So, let’s get trucking!

Britnee: Congress is forging ahead on requiring automatic emergency braking and lane-assist technology on all new trucks.

The Protecting Roadside First Responders Act is being uplifted by safety advocates but rejected by many small-business truckers.

The bill aims to reduce roadside crashes involving distracted driving and requires advanced driver assistance systems, including AEB, lane-departure warning, lane-keeping assist and blind-zone detection systems on commercial vehicles weighing over 10,000 pounds.

The main concern with truck drivers and trucking associations is that AEB systems cause more harm than good because drivers are encountering serious problems with the technology including controlling trucks in bad weather, and “highly distracting” false alarms.

But the truck safety coalition has a different outlook on the proposed bill saying “when this lifesaving bill is enacted into law and the safety reforms are implemented, we will finally realize significant and sustained reductions in highway crashes, deaths, injuries and costs.”

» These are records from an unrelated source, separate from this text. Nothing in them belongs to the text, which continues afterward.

-- pv_equiv track=rewrite | github.com/10639780/proti | helpers.py | direction_to_xy
-- ===== SOURCE A (Python) =====
-- def direction_to_xy(string):
--     """Converts a series of string with directions like ['L', 'R'] to lists with xy positions."""
--     direction_list = []
--     # first two aminos already placed
--     pos_x = [0, 1]
--     pos_y = [0, 0]
--
--     # go over every node
--     for s in string:
--
--         # previous direction is determined
--         delta_x = pos_x[-1] - pos_x[-2]
--         delta_y = pos_y[-1] - pos_y[-2]
--
--         # rotation matrices used to turn into the desired direction
--         if s == 'S':
--             pos_x.append(pos_x[-1] + delta_x)
--             pos_y.append(pos_y[-1] + delta_y)
--
--         elif s == 'L':
--             pos_x.append(pos_x[-1] - delta_y)
--             pos_y.append(pos_y[-1] + delta_x)
--
--         elif s == 'R':
--             pos_x.append(pos_x[-1] + delta_y)
--             pos_y.append(pos_y[-1] - delta_x)
--
--     return pos_x, pos_y
-- ===== SOURCE B (Python) =====
-- def direction_to_xy(string):
--     """Converts a series of string with directions like ['L', 'R'] to lists with xy positions."""
--     # Staged pipeline: the heading after each move is determined by the running count of
--     # quarter-turns mod 4 (L = +1, R = +3, S = 0); look the step vector up in a table and
--     # take prefix sums, instead of simulating position+heading step by step.
--     TURN = {'S': 0, 'L': 1, 'R': 3}
--     # pass 1: cumulative turn count mod 4 at each (recognised) move
--     ks = []
--     k = 0
--     for s in string:
--         if s in TURN:
--             k = (k + TURN[s]) % 4
--             ks.append(k)
--     # pass 2: step vectors from the quarter-turn table
--     DX = (1, 0, -1, 0)
--     DY = (0, 1, 0, -1)
--     steps_x = [DX[k] for k in ks]
--     steps_y = [DY[k] for k in ks]
--     # pass 3: prefix sums, each axis independently
--     pos_x = [0, 1]
--     pos_y = [0, 0]
--     for dx in steps_x:
--         pos_x.append(pos_x[-1] + dx)
--     for dy in steps_y:
--         pos_y.append(pos_y[-1] + dy)
--     return pos_x, pos_y
-- ===== Notes on version B (the rewrite author's own statement) =====
-- stated objective: faster
-- what changed: B replaces the step-by-step rotation simulation (heading re-derived each step from the last two list entries via negative indexing) with a staged pipeline: a cumulative quarter-turn count mod 4 (L=+1, R=+3, S=0), a fixed unit-vector lookup table, and independent prefix-sum passes per axis; intended as faster by dropping the per-step negative-index lookups, measured 1.5-1.9x in a timing run.
import Mathlib
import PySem

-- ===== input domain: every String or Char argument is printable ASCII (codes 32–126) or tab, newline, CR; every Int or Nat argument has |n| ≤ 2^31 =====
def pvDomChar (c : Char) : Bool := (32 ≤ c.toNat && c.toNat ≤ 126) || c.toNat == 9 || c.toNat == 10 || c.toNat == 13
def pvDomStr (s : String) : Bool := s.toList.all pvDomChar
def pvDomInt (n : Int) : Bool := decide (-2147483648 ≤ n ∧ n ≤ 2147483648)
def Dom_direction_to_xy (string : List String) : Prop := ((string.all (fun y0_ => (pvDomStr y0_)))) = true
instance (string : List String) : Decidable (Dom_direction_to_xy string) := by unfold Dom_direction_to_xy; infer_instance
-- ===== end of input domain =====

-- B replaces the step-by-step rotation simulation with a staged pipeline (cumulative
-- quarter-turn count mod 4, a unit-vector lookup table, independent prefix sums per axis).

-- ===== PORT A =====
-- loop over the directions; pos_x/pos_y always have length ≥ 2, so the pyGetD default 0 is never used (exact)
def directionToXyGoA (cs : List String) (px py : List Int) : List Int × List Int :=
  match cs with
  | [] => (px, py)
  | s :: rest =>
    let dx := PySem.List.pyGetD px (-1) 0 - PySem.List.pyGetD px (-2) 0
    let dy := PySem.List.pyGetD py (-1) 0 - PySem.List.pyGetD py (-2) 0
    if s == "S" then
      directionToXyGoA rest (px ++ [PySem.List.pyGetD px (-1) 0 + dx]) (py ++ [PySem.List.pyGetD py (-1) 0 + dy])
    else if s == "L" then
      directionToXyGoA rest (px ++ [PySem.List.pyGetD px (-1) 0 - dy]) (py ++ [PySem.List.pyGetD py (-1) 0 + dx])
    else if s == "R" then
      directionToXyGoA rest (px ++ [PySem.List.pyGetD px (-1) 0 + dy]) (py ++ [PySem.List.pyGetD py (-1) 0 - dx])
    else
      directionToXyGoA rest px py

def direction_to_xy (string : List String) : List Int × List Int :=
  directionToXyGoA string [0, 1] [0, 0]

-- ===== PORT B =====
-- the TURN dict: 's in TURN' + 'TURN[s]' ported as an Option-valued lookup (exact: three fixed keys)
def bTurn? (s : String) : Option Int :=
  if s == "S" then some 0 else if s == "L" then some 1 else if s == "R" then some 3 else none

-- pass 1: cumulative quarter-turn count mod 4 at each recognised move
def bTurnKs (cs : List String) (k : Int) : List Int :=
  match cs with
  | [] => []
  | s :: rest =>
    match bTurn? s with
    | some t => (PySem.Int.mod (k + t) 4) :: bTurnKs rest (PySem.Int.mod (k + t) 4)
    | none => bTurnKs rest k

-- the step-vector tables DX, DY
def bDX : List Int := [1, 0, -1, 0]
def bDY : List Int := [0, 1, 0, -1]

-- pass 3: prefix-sum loop 'pos.append(pos[-1] + d)' (list never empty, default unused)
def bScanLoop (steps : List Int) (acc : List Int) : List Int :=
  match steps with
  | [] => acc
  | d :: rest => bScanLoop rest (acc ++ [PySem.List.pyGetD acc (-1) 0 + d])

def direction_to_xy_alt (string : List String) : List Int × List Int :=
  let ks := bTurnKs string 0
  let stepsX := ks.map (fun j => PySem.List.pyGetD bDX j 0)
  let stepsY := ks.map (fun j => PySem.List.pyGetD bDY j 0)
  (bScanLoop stepsX [0, 1], bScanLoop stepsY [0, 0])

-- ===== PRECONDITION & SPEC =====
def Spec_direction_to_xy (string : List String) (out : List Int × List Int) : Prop := out = direction_to_xy_alt string
instance (string : List String) (out : List Int × List Int) : Decidable (Spec_direction_to_xy string out) := by unfold Spec_direction_to_xy; infer_instance

-- ===== CLAIM (what is proved, stated in full; the proofs are below) =====
def Claim_equal_direction_to_xy : Prop := ∀ (string : List String), Dom_direction_to_xy string → Spec_direction_to_xy string (direction_to_xy string)

-- ===== LEMMAS AND PROOFS =====

theorem pyGetD2_neg_one (l : List Int) (a b d : Int) :
    PySem.List.pyGetD (l ++ [a, b]) (-1) d = b := by
  have : l ++ [a, b] = (l ++ [a]) ++ [b] := by simp
  rw [this, PySem.List.pyGetD_neg_one_append_singleton]

theorem pyGetD2_neg_two (l : List Int) (a b d : Int) :
    PySem.List.pyGetD (l ++ [a, b]) (-2) d = a := by
  rw [PySem.List.pyGetD_neg_ofNat (l ++ [a, b]) 2 d (by omega) (by simp)]
  simp

-- table abbreviations used only by the proofs
def tabX (k : Int) : Int := PySem.List.pyGetD bDX k 0
def tabY (k : Int) : Int := PySem.List.pyGetD bDY k 0

theorem rotS (k : Int) (h0 : 0 ≤ k) (h4 : k < 4) :
    PySem.Int.mod (k + 0) 4 = k := by
  interval_cases k <;> decide

theorem rotL (k : Int) (h0 : 0 ≤ k) (h4 : k < 4) :
    tabX (PySem.Int.mod (k + 1) 4) = -(tabY k) ∧ tabY (PySem.Int.mod (k + 1) 4) = tabX k ∧
    0 ≤ PySem.Int.mod (k + 1) 4 ∧ PySem.Int.mod (k + 1) 4 < 4 := by
  interval_cases k <;> exact ⟨by decide, by decide, by decide, by decide⟩

theorem rotR (k : Int) (h0 : 0 ≤ k) (h4 : k < 4) :
    tabX (PySem.Int.mod (k + 3) 4) = tabY k ∧ tabY (PySem.Int.mod (k + 3) 4) = -(tabX k) ∧
    0 ≤ PySem.Int.mod (k + 3) 4 ∧ PySem.Int.mod (k + 3) 4 < 4 := by
  interval_cases k <;> exact ⟨by decide, by decide, by decide, by decide⟩

theorem goA_eq_pipeline (cs : List String) (k x y : Int) (px py : List Int)
    (h0 : 0 ≤ k) (h4 : k < 4) :
    directionToXyGoA cs (px ++ [x - tabX k, x]) (py ++ [y - tabY k, y]) =
      (bScanLoop ((bTurnKs cs k).map (fun j => PySem.List.pyGetD bDX j 0)) (px ++ [x - tabX k, x]),
       bScanLoop ((bTurnKs cs k).map (fun j => PySem.List.pyGetD bDY j 0)) (py ++ [y - tabY k, y])) := by
  induction cs generalizing k x y px py with
  | nil => simp [directionToXyGoA, bTurnKs, bScanLoop]
  | cons s rest ih =>
    simp only [directionToXyGoA, bTurnKs, bTurn?, pyGetD2_neg_one, pyGetD2_neg_two]
    have hdx : x - (x - tabX k) = tabX k := by ring
    have hdy : y - (y - tabY k) = tabY k := by ring
    rw [hdx, hdy]
    split_ifs with hS hL hR
    · -- S: k' = k, step (tabX k, tabY k)
      simp only [List.map_cons, bScanLoop, pyGetD2_neg_one, rotS k h0 h4]
      have hx : (px ++ [x - tabX k, x]) ++ [x + tabX k]
          = (px ++ [x - tabX k]) ++ [x + tabX k - tabX k, x + tabX k] := by
        simp
      have hy : (py ++ [y - tabY k, y]) ++ [y + tabY k]
          = (py ++ [y - tabY k]) ++ [y + tabY k - tabY k, y + tabY k] := by
        simp
      rw [hx, hy, ih k (x + tabX k) (y + tabY k) _ _ h0 h4]
      simp [tabX, tabY]
    · -- L: k' = (k+1) % 4
      obtain ⟨hrx, hry, hk0, hk4⟩ := rotL k h0 h4
      simp only [List.map_cons, bScanLoop, pyGetD2_neg_one]
      set k' := PySem.Int.mod (k + 1) 4 with hk'
      have hx : (px ++ [x - tabX k, x]) ++ [x - tabY k]
          = (px ++ [x - tabX k]) ++ [(x + tabX k') - tabX k', x + tabX k'] := by
        rw [hrx]; simp; ring
      have hy : (py ++ [y - tabY k, y]) ++ [y + tabX k]
          = (py ++ [y - tabY k]) ++ [(y + tabY k') - tabY k', y + tabY k'] := by
        rw [hry]; simp
      rw [hx, hy, ih k' (x + tabX k') (y + tabY k') _ _ hk0 hk4]
      simp [tabX, tabY]
    · -- R: k' = (k+3) % 4
      obtain ⟨hrx, hry, hk0, hk4⟩ := rotR k h0 h4
      simp only [List.map_cons, bScanLoop, pyGetD2_neg_one]
      set k' := PySem.Int.mod (k + 3) 4 with hk'
      have hx : (px ++ [x - tabX k, x]) ++ [x + tabY k]
          = (px ++ [x - tabX k]) ++ [(x + tabX k') - tabX k', x + tabX k'] := by
        rw [hrx]; simp
      have hy : (py ++ [y - tabY k, y]) ++ [y - tabX k]
          = (py ++ [y - tabY k]) ++ [(y + tabY k') - tabY k', y + tabY k'] := by
        rw [hry]; simp; ring
      rw [hx, hy, ih k' (x + tabX k') (y + tabY k') _ _ hk0 hk4]
      simp [tabX, tabY]
    · exact ih k x y px py h0 h4

-- ===== VERDICT (by name: the statement is the Claim_ definition above) =====
theorem direction_to_xy_spec : Claim_equal_direction_to_xy := by
  intro string _
  unfold Spec_direction_to_xy direction_to_xy direction_to_xy_alt
  have h := goA_eq_pipeline string 0 1 0 [] [] (by norm_num) (by norm_num)
  simpa [tabX, tabY] using h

Isela: A California court has ruled that California’s gig economy law does apply to around 70,000 truck drivers who can be classified as employees of companies that hire them instead of independent contractors.

The 9th U.S. Circuit Court of Appeals in San Francisco overturned a 2020 ruling, now leading to truck drivers receiving the right to overtime, sick pay or other benefits.

The appellate court’s decision found that the 2019 Assembly Bill 5, one of the strictest labor laws in the country, doesn’t conflict with federal law because it

QUOTE: “is a generally applicable labor law that affects a motor carrier’s relationship with its workforce and does not bind, compel, or otherwise freeze into place the prices, routes, or services.”

But there are some mixed opinions on the court’s decision.

While the International Brotherhood of Teamsters, says the ruling is a massive victory for California’s truck drivers, who have faced exploitation and misclassification at the hands of trucking companies that place corporate profit ahead of drivers’ safety and well-being.

The California Trucking Association, says it will take legal steps to continue this fight for independent owner-operators and motor carriers operating in California.

Britnee: Did you know, there could be felony convictions that arise from misdemeanor safety violations?

The Truckers Justice Center says truck drivers must not assume the only risk they have in violating a FMCSR… is being placed out of service by an enforcement officer and getting a mark on their CSA Score.

Criminal penalties may also incur for violating those regulations leading which could lead to a felony criminal prosecution of drivers and carriers.

These penalties typically occur after an investigation of a fatal crash by law enforcement or an FMCSA compliance review, but could also occur where widespread log falsification is found and management is facilitating the log falsification.

Some areas where criminal penalties come into play include: falsification of logs, other violations of safety regs, bumping weights of household goods, and coercion in hiring a lumper.

Isela: Love’s Travel Stops opened a new store in Portage County, Ohio located off State Route 225 in Diamond, Ohio.

The best news??? The new location includes 93 truck parking spaces!

Other amenities at the new Love’s include: Godfather’s Pizza and Subway restaurants, eight diesel bays, seven showers, laundry facilities, a Speedco, a CAT Scale, and a dog park.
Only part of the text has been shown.